Kungas followed his eyes. On the horizon, barely visible, were the sails of a fleet. A vast fleet, judging from their number.
“Ah,” he grunted. “Just in time.”
He bestowed his crack-in-the-iron version of a smile on the Malwa officer. “Such a pleasure, you know, when things happen when they’re supposed to. Don’t you think?”
The garrison commander transferred his stare from the distant fleet to Kungas. Again, Kungas pointed to the three galleys in the harbor below.
“Depends,” he growled. The Malwa’s eyes bulged.
“You can’t be serious!” he exclaimed.
Kungas flicked his eyes toward Kujulo. The Malwa’s eyes followed. Kujulo, standing fifteen feet away, grinned savagely and grabbed his crotch.
The Malwa recoiled, pallid-faced.
“Depends,” growled Kungas. “Depends—on whether you and your men destroy those three ships for us. Depends—also—on whether you show us how to use the cannons.”
Silence followed, for a minute. The garrison commander stared at the galleys below. At Kujulo.
Listened, again, to the growl:
“Depends.”
The first cannon fired when Shakuntala’s flagship, in the van of the fleet, was not more than three miles from the entrance to the harbor. The Empress and her peshwa, standing in the bow, saw the cloud of gunsmoke; moments later, heard the roar.
Another cannon fired. Then, a third.
“Are they firing at us?” queried Holkar. Ruefully: “I’m afraid my eyes aren’t as good as they used to be.”
The Empress of Andhra had young eyes, and good ones.
“No, Dadaji. They are firing at something in the harbor. Malwa warships, I assume.”
Holkar sighed. “Kungas has done it, then. He has taken the fortress.”
Young eyes, good eyes, suddenly filled with tears.
“My Mahadandanayaka,” she whispered. “Bhatas-vapati.”
She clutched Holkar’s arm, and pressed her face against his shoulder. For all the world, like a girl seeking shelter and security from her father.
“And you, my peshwa.”
As the huge fleet sailed toward the harbor of Suppara, Dadaji Holkar held his small Empress in his arms. Thin arms, they were, attached to the slender shoulders of a middle-aged scholar. But, in that moment, they held all the comfort which the girl needed.
If an Empress found shelter there, the man himself found a greater comfort in the sheltering. His own family was lost to him, perhaps forever, but he had found another to give him comfort in his search. A child, here. A brother, there on the fortress above.
A bigger, tougher kind of brother. The kind every bookish man wishes he had.
“Mine, too,” he murmured, staring at the clouds of gunsmoke wafting over the distant harbor. “My Mahadandanayaka.

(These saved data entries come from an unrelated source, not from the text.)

-- pv_equiv track=rewrite | github.com/rm12000356/BPSK-perceptron-ml | BPSK_perceptron/data_utils.py | labels_creation_Symmetric
-- ===== SOURCE A (Python) =====
-- def labels_creation_Symmetric(NUM_OF_POINTS):
--     """
--     Create symmetric labels for BPSK (e.g., [1, -1] for 2 points).
--
--     Args:
--         num_points (int): Number of constellation points.
--
--     Returns:
--         list: Symmetric labels (e.g., [1, -1] for BPSK).
--     """
--     base=0
--     possible_labels = []
--     for l in range(0,NUM_OF_POINTS):
--         if l%2 == 0:
--             possible_labels.append(1 + base * 2)
--         else:
--             possible_labels.append(-1 - base * 2)
--             base=base+1
--     return possible_labels
-- ===== SOURCE B (Python) =====
-- def labels_creation_Symmetric(NUM_OF_POINTS):
--     """Symmetric BPSK labels, built pair by pair: each odd magnitude with its negation."""
--     possible_labels = []
--     for m in range(1, NUM_OF_POINTS, 2):
--         possible_labels += [m, -m]
--     if NUM_OF_POINTS > 0 and NUM_OF_POINTS % 2 == 1:
--         possible_labels.append(NUM_OF_POINTS)
--     return possible_labels
-- ===== Notes on version B (the rewrite author's own statement) =====
-- stated objective: alternative
-- what changed: Instead of A's per-index loop threading a running `base` counter, B iterates over the odd magnitudes with a stride-2 range, emitting each magnitude together with its negation as a pair, and appends the single unpaired label when the count is odd.
import Mathlib
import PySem

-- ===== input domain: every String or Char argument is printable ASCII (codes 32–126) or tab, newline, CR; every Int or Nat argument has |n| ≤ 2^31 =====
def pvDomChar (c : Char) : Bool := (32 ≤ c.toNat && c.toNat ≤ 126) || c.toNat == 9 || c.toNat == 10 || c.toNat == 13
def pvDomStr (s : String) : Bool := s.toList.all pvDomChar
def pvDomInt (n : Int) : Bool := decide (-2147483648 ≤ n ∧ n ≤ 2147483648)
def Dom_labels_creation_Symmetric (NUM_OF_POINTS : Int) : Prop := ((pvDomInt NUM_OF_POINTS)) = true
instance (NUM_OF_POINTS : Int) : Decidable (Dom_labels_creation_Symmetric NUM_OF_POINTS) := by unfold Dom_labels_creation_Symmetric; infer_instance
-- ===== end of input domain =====

-- B builds the list pair by pair over the odd magnitudes (each with its negation,
-- plus an unpaired tail when the count is odd) instead of A's per-index loop
-- threading a running `base`; objective: alternative.

-- ===== PORT A =====
def labels_creation_Symmetric (NUM_OF_POINTS : Int) : List Int :=
  (((PySem.List.pyRange 0 NUM_OF_POINTS 1).foldl
      (fun (st : Int × List Int) l =>
        if PySem.Int.mod l 2 = 0 then (st.1, st.2 ++ [1 + st.1 * 2])
        else (st.1 + 1, st.2 ++ [-1 - st.1 * 2]))
      (0, []))).2

-- ===== PORT B =====
def labels_creation_Symmetric_alt (NUM_OF_POINTS : Int) : List Int :=
  let possible_labels :=
    (PySem.List.pyRange 1 NUM_OF_POINTS 2).foldl
      (fun (acc : List Int) m => acc ++ [m, -m]) []
  if 0 < NUM_OF_POINTS ∧ PySem.Int.mod NUM_OF_POINTS 2 = 1 then
    possible_labels ++ [NUM_OF_POINTS]
  else possible_labels

-- ===== PRECONDITION & SPEC =====
def Spec_labels_creation_Symmetric (NUM_OF_POINTS : Int) (out : List Int) : Prop := out = labels_creation_Symmetric_alt NUM_OF_POINTS
instance (NUM_OF_POINTS : Int) (out : List Int) : Decidable (Spec_labels_creation_Symmetric NUM_OF_POINTS out) := by unfold Spec_labels_creation_Symmetric; infer_instance

-- ===== CLAIM =====
def Claim_equal_labels_creation_Symmetric : Prop := ∀ (NUM_OF_POINTS : Int), Dom_labels_creation_Symmetric NUM_OF_POINTS → Spec_labels_creation_Symmetric NUM_OF_POINTS (labels_creation_Symmetric NUM_OF_POINTS)

-- ===== LEMMAS AND PROOFS =====

-- Invariant of A's loop over range(0, n): the base equals n / 2 and the list so
-- far equals the closed-form map over the same range.
theorem pv_fold_inv (n : Nat) :
    (PySem.List.pyRange 0 (n : Int) 1).foldl
      (fun (st : Int × List Int) l =>
        if PySem.Int.mod l 2 = 0 then (st.1, st.2 ++ [1 + st.1 * 2])
        else (st.1 + 1, st.2 ++ [-1 - st.1 * 2]))
      (0, []) =
    (((n / 2 : Nat) : Int),
      (PySem.List.pyRange 0 (n : Int) 1).map (fun i =>
        (2 * PySem.Int.floordiv i 2 + 1) * (if PySem.Int.mod i 2 = 0 then 1 else -1))) := by
  induction n with
  | zero => simp
  | succ n ih =>
      have h : PySem.List.pyRange 0 ((n + 1 : Nat) : Int) 1
          = PySem.List.pyRange 0 (n : Int) 1 ++ [(n : Int)] := by
        push_cast
        exact PySem.List.pyRange_one_succ_right (by exact_mod_cast Nat.zero_le n)
      rw [h, List.foldl_append, ih, List.map_append]
      have hdiv : PySem.Int.floordiv (n : Int) 2 = ((n / 2 : Nat) : Int) :=
        PySem.Int.floordiv_natCast n 2
      have hmod : PySem.Int.mod (n : Int) 2 = ((n % 2 : Nat) : Int) :=
        PySem.Int.mod_natCast n 2
      rcases Nat.even_or_odd n with he | ho
      · have h2 : n % 2 = 0 := Nat.even_iff.mp he
        simp only [List.foldl_cons, List.foldl_nil, List.map_cons, List.map_nil,
          hmod, hdiv, h2, Nat.cast_zero]
        have h1 : ((n + 1) / 2 : Nat) = n / 2 := by omega
        rw [h1]
        norm_num
        ring
      · have h2 : n % 2 = 1 := Nat.odd_iff.mp ho
        simp only [List.foldl_cons, List.foldl_nil, List.map_cons, List.map_nil,
          hmod, hdiv, h2, Nat.cast_one, if_neg one_ne_zero]
        have h1 : ((n + 1) / 2 : Nat) = n / 2 + 1 := by omega
        rw [h1]
        push_cast
        refine Prod.ext rfl ?_
        congr 1
        ring

-- range(1, n, 2) lists the odd magnitudes 1 + 2k for k < n/2.
theorem pv_range2 (n : Nat) :
    PySem.List.pyRange 1 (n : Int) 2
      = (List.range (n / 2)).map (fun k : Nat => 1 + 2 * (k : Int)) := by
  rw [PySem.List.pyRange_of_pos 1 (n : Int) (by norm_num)]
  by_cases h : (1 : Int) < (n : Int)
  · rw [if_pos h]
    have hc : (((n : Int) - 1 + 2 - 1) / 2).toNat = n / 2 := by
      have he : ((n : Int) - 1 + 2 - 1) = (n : Int) := by ring
      rw [he]
      omega
    rw [hc]
  · rw [if_neg h]
    have h0 : n / 2 = 0 := by omega
    rw [h0]

-- B equals the closed-form map that A's fold produces.
theorem pv_alt_eq_map (n : Nat) :
    labels_creation_Symmetric_alt (n : Int)
      = (PySem.List.pyRange 0 (n : Int) 1).map (fun i =>
          (2 * PySem.Int.floordiv i 2 + 1) * (if PySem.Int.mod i 2 = 0 then 1 else -1)) := by
  induction n with
  | zero =>
      unfold labels_creation_Symmetric_alt
      decide
  | succ n ih =>
      have hr : PySem.List.pyRange 0 ((n + 1 : Nat) : Int) 1
          = PySem.List.pyRange 0 (n : Int) 1 ++ [(n : Int)] := by
        push_cast
        exact PySem.List.pyRange_one_succ_right (by exact_mod_cast Nat.zero_le n)
      have hdiv : PySem.Int.floordiv (n : Int) 2 = ((n / 2 : Nat) : Int) :=
        PySem.Int.floordiv_natCast n 2
      have hmod : PySem.Int.mod (n : Int) 2 = ((n % 2 : Nat) : Int) :=
        PySem.Int.mod_natCast n 2
      have hmodn1 : PySem.Int.mod ((n + 1 : Nat) : Int) 2 = (((n + 1) % 2 : Nat) : Int) :=
        PySem.Int.mod_natCast (n + 1) 2
      rw [hr, List.map_append, ← ih]
      unfold labels_creation_Symmetric_alt
      rw [pv_range2 n, pv_range2 (n + 1)]
      rcases Nat.even_or_odd n with he | ho
      · -- n even: range unchanged, the new (even-index) element is the odd tail n+1
        have h2 : n % 2 = 0 := Nat.even_iff.mp he
        have h1 : (n + 1) / 2 = n / 2 := by omega
        have h3 : (n + 1) % 2 = 1 := by omega
        rw [h1]
        rw [if_pos ⟨by exact_mod_cast Nat.succ_pos n, by rw [hmodn1, h3]; norm_num⟩]
        rw [if_neg (by rw [hmod, h2]; simp)]
        have hval : ((2 * PySem.Int.floordiv (n : Int) 2 + 1) *
            (if PySem.Int.mod (n : Int) 2 = 0 then 1 else -1) : Int) = ((n + 1 : Nat) : Int) := by
          rw [hdiv, hmod, h2]
          norm_num
          omega
        simp only [List.map_cons, List.map_nil, hval]
      · -- n odd: range gains the pair [n, -n]; the old tail [n] is absorbed
        have h2 : n % 2 = 1 := Nat.odd_iff.mp ho
        have h1 : (n + 1) / 2 = n / 2 + 1 := by omega
        have h3 : (n + 1) % 2 = 0 := by omega
        rw [h1, List.range_succ, List.map_append, List.foldl_append]
        rw [if_neg (by rw [hmodn1, h3]; simp)]
        rw [if_pos ⟨by exact_mod_cast Nat.pos_of_ne_zero (by omega), by rw [hmod, h2]; norm_num⟩]
        have hm : (1 + 2 * ((n / 2 : Nat) : Int)) = (n : Int) := by omega
        have hval : ((2 * PySem.Int.floordiv (n : Int) 2 + 1) *
            (if PySem.Int.mod (n : Int) 2 = 0 then 1 else -1) : Int) = -(n : Int) := by
          rw [hdiv, hmod, h2]
          norm_num
          omega
        simp only [List.foldl_cons, List.foldl_nil, List.map_cons, List.map_nil, hm, hval]
        rw [List.append_assoc]
        rfl

-- ===== VERDICT =====
theorem labels_creation_Symmetric_spec : Claim_equal_labels_creation_Symmetric := by
  intro N _
  unfold Spec_labels_creation_Symmetric
  by_cases h : 0 ≤ N
  · obtain ⟨n, rfl⟩ : ∃ n : Nat, N = (n : Int) := ⟨N.toNat, (Int.toNat_of_nonneg h).symm⟩
    rw [pv_alt_eq_map]
    unfold labels_creation_Symmetric
    rw [pv_fold_inv]
  · unfold labels_creation_Symmetric labels_creation_Symmetric_alt
    have hn1 : ¬ (1:Int) < N := by omega
    have hn2 : ¬ ((0:Int) < N ∧ PySem.Int.mod N 2 = 1) := fun hc => absurd hc.1 (by omega)
    rw [PySem.List.pyRange_one_eq_nil (by omega),
        PySem.List.pyRange_of_pos 1 N (by norm_num), if_neg hn1, if_neg hn2]
    simp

My Bhatasvapati.”
Chapter 30
THE EUPHRATES
Autumn, 531 a.d.
“Tell me again,” said Belisarius.
Standing next to the general on top of the giant pile of rocks which the Kushans had hauled out of the Nehar Malka, Maurice decided to misunderstand the question.
“Fifteen thousand cavalry they’ve got now,” he gruffed. He pointed a stubby, thick finger at the cloud of dust rising out of the desert some ten miles to the southeast. “Five thousand of them, by my estimate, are Lakhmid Arabs. They’re riding camels, the most, and—”
Belisarius smiled crookedly.
“Tell me again, Maurice.”
The chiliarch puffed out his cheeks. Sighed. “This is not my province, general. I don’t have any business mucking around in—”
“I’m not asking you to muck around,” growled Belisarius. “And spare me the protestations of humble modesty. Just tell me what you think.”
Again, Maurice puffed out his cheeks. Then, exhaled noisily.
“What I think, general, is that the Emperor of Persia is offering the Roman Empire a dynastic marriage. Between Photius and the eldest daughter of his noblest sahrdaran.”
Maurice glanced down at Baresmanas. The father of the daughter in question was perched sixty feet away on a large boulder further down the man-made hill. Out of hearing range. Maurice continued:
“He’d offer one of his own daughters in marriage—Khusrau made that clear enough—but he doesn’t have any. So Baresmanas’ daughter is the best alternative, other than choosing from one of his brothers’ or half-brothers’ various girls.”
Belisarius shook his head. “That’s the last thing he’d do. Khusrau’s trying to bridle that crowd of ambitious brothers. And, if I’m reading him right, trying to cement the most trustworthy layers of the nobility to his rule.”